Find the line that contains "simp only [get_percent, get_percent_alt]"; then retype it and each line after it, exactly, through the final line of the data below.

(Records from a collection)

-.-.-

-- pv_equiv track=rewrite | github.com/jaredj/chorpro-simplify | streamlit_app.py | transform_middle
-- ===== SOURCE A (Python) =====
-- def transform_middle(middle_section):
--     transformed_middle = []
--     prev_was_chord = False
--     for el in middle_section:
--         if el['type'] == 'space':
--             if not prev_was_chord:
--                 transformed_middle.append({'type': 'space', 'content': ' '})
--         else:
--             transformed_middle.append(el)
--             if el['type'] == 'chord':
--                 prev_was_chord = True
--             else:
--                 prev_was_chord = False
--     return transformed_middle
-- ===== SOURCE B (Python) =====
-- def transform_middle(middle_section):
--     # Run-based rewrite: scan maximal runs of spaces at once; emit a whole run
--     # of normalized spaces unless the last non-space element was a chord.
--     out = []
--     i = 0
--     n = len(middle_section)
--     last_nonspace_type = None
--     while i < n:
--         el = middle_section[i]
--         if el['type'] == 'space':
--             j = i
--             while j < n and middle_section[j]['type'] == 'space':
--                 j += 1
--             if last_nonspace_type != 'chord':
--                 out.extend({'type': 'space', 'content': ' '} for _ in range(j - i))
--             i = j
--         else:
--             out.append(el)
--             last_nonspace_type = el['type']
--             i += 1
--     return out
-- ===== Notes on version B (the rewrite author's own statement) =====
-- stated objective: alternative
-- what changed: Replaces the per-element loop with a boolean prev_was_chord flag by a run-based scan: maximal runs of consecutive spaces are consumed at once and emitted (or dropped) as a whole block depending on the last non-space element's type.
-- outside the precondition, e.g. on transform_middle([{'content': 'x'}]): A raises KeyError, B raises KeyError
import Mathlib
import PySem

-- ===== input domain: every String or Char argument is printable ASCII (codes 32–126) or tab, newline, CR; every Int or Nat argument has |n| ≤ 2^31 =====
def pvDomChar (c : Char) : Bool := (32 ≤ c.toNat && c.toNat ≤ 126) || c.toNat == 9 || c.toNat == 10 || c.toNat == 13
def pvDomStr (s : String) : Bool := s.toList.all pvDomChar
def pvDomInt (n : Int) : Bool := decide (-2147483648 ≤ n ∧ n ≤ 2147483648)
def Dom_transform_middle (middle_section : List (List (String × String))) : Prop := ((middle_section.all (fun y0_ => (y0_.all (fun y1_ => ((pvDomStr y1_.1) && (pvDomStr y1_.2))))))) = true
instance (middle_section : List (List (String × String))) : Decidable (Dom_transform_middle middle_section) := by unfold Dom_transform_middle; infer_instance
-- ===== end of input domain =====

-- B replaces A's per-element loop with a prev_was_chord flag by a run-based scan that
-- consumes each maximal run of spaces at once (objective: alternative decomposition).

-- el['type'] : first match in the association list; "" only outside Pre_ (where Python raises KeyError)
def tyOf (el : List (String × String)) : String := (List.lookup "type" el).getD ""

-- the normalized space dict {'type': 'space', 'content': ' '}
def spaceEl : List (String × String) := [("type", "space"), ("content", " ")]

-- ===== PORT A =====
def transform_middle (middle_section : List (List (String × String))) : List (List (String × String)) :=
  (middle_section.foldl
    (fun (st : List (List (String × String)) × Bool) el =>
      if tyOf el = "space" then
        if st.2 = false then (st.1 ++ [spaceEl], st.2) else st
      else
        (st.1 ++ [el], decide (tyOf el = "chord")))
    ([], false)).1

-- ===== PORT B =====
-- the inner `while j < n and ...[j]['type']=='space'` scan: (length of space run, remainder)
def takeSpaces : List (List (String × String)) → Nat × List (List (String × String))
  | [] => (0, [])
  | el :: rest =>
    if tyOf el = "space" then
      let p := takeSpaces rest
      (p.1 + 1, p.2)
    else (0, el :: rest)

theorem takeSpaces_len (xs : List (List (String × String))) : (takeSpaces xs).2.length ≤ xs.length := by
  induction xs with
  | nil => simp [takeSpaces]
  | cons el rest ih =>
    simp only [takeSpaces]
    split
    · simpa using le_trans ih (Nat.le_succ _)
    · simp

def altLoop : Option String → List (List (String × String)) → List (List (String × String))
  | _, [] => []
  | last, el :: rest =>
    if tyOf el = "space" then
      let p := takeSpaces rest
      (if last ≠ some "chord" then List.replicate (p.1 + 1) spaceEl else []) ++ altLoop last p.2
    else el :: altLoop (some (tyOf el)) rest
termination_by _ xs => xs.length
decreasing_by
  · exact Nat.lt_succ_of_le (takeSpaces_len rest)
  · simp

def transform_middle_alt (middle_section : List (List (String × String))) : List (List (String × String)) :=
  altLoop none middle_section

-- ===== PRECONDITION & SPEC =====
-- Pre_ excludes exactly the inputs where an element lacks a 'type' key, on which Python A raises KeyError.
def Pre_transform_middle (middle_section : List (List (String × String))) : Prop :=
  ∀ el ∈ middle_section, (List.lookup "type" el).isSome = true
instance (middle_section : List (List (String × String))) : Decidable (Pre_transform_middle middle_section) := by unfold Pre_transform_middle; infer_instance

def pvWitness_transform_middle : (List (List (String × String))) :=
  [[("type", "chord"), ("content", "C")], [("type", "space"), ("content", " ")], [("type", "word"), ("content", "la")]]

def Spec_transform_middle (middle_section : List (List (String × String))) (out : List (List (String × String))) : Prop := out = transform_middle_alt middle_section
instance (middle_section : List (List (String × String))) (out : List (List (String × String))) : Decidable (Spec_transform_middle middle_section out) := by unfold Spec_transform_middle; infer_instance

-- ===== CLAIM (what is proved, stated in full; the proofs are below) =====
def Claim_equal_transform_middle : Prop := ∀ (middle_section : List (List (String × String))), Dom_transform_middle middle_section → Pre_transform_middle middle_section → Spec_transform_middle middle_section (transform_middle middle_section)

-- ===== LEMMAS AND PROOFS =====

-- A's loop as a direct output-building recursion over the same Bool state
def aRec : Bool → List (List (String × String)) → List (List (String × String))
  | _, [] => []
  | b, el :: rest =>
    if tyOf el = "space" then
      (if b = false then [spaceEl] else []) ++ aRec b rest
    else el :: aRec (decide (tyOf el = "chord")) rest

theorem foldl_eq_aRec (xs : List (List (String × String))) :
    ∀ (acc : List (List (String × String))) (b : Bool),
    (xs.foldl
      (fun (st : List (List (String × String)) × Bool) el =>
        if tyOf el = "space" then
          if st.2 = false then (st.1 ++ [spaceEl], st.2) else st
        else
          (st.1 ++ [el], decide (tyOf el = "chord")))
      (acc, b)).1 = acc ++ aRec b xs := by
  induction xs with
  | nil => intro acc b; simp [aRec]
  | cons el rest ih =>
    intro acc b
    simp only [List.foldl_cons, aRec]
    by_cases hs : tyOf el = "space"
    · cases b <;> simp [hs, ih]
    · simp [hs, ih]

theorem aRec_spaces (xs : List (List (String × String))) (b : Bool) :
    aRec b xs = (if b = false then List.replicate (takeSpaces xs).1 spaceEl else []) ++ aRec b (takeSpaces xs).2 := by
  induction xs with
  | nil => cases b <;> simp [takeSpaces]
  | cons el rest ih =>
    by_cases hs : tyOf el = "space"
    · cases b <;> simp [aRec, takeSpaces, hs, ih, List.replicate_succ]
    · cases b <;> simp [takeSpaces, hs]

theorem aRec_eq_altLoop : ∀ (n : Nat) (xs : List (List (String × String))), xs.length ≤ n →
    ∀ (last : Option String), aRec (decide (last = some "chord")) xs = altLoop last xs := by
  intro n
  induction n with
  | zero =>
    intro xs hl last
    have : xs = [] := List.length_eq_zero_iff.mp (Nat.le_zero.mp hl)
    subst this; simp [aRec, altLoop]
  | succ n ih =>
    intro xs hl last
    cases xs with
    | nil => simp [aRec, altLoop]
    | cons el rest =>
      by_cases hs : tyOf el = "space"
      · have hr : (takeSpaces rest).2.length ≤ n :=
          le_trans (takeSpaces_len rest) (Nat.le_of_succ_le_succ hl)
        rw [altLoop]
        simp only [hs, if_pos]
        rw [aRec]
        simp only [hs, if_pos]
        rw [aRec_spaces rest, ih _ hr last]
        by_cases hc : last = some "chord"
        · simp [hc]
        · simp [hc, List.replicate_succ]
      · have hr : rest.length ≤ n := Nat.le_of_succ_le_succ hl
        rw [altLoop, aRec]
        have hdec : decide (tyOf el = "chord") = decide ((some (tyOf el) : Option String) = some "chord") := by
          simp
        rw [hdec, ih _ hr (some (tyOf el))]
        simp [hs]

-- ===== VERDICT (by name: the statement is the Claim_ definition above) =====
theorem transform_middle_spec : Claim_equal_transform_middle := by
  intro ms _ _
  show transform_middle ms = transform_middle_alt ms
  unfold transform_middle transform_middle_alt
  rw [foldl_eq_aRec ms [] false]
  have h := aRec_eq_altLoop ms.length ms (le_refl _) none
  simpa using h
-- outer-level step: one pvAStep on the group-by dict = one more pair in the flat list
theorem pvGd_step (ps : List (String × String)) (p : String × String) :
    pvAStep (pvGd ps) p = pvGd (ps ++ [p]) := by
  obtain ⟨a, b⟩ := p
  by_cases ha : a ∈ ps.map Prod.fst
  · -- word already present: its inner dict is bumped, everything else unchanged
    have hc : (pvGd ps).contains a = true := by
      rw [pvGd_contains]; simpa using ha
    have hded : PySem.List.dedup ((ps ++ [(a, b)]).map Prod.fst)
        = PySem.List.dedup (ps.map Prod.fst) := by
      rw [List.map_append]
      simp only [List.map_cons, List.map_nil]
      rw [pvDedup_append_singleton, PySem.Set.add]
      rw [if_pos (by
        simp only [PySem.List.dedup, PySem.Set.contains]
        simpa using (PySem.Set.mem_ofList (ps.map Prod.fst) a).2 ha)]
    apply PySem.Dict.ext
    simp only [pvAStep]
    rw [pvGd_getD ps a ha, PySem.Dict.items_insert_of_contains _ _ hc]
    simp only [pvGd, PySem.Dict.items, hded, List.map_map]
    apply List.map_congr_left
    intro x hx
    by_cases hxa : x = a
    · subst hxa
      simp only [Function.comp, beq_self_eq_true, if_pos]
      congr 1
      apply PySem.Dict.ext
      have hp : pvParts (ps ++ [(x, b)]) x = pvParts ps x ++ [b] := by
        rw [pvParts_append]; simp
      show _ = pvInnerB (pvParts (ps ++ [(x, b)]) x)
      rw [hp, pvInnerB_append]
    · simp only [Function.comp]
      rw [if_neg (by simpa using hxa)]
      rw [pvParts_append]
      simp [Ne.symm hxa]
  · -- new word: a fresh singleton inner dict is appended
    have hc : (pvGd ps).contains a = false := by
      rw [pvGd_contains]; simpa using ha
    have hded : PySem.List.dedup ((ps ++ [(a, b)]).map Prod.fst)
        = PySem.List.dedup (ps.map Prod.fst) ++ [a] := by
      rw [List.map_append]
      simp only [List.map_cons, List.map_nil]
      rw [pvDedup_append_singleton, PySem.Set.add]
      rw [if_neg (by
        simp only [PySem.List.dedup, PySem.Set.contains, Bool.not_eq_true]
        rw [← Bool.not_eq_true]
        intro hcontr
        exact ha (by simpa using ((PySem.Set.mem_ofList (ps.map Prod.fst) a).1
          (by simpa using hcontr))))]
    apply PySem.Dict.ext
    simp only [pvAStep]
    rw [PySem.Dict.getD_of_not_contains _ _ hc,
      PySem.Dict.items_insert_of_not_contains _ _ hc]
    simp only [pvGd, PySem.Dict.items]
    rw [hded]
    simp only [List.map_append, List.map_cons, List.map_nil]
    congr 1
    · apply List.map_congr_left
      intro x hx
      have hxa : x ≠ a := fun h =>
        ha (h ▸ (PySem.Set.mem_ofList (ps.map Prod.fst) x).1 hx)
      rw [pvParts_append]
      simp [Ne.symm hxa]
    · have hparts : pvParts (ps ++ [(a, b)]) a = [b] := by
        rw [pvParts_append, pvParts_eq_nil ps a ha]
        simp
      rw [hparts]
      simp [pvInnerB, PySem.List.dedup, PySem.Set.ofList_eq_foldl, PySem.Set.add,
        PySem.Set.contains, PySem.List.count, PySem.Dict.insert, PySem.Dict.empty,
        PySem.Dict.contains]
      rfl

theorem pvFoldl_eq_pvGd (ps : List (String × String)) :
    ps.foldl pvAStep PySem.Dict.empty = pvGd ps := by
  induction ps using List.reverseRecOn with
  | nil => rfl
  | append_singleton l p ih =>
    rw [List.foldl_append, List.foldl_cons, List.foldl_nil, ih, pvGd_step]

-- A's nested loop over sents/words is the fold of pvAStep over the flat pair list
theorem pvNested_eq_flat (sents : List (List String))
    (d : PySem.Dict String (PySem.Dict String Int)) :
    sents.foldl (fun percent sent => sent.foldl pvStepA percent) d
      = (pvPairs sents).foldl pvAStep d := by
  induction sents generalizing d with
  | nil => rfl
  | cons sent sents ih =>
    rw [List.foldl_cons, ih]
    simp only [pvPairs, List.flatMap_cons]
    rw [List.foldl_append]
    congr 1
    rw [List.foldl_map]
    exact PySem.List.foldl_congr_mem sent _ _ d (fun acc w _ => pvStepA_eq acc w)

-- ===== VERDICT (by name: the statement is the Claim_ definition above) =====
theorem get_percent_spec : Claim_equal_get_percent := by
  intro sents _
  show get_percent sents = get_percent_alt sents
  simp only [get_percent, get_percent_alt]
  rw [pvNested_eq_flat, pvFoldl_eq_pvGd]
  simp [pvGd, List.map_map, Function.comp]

-.-.-

[Solved exercise]:
  simp only [get_percent, get_percent_alt]
  rw [pvNested_eq_flat, pvFoldl_eq_pvGd]
  simp [pvGd, List.map_map, Function.comp]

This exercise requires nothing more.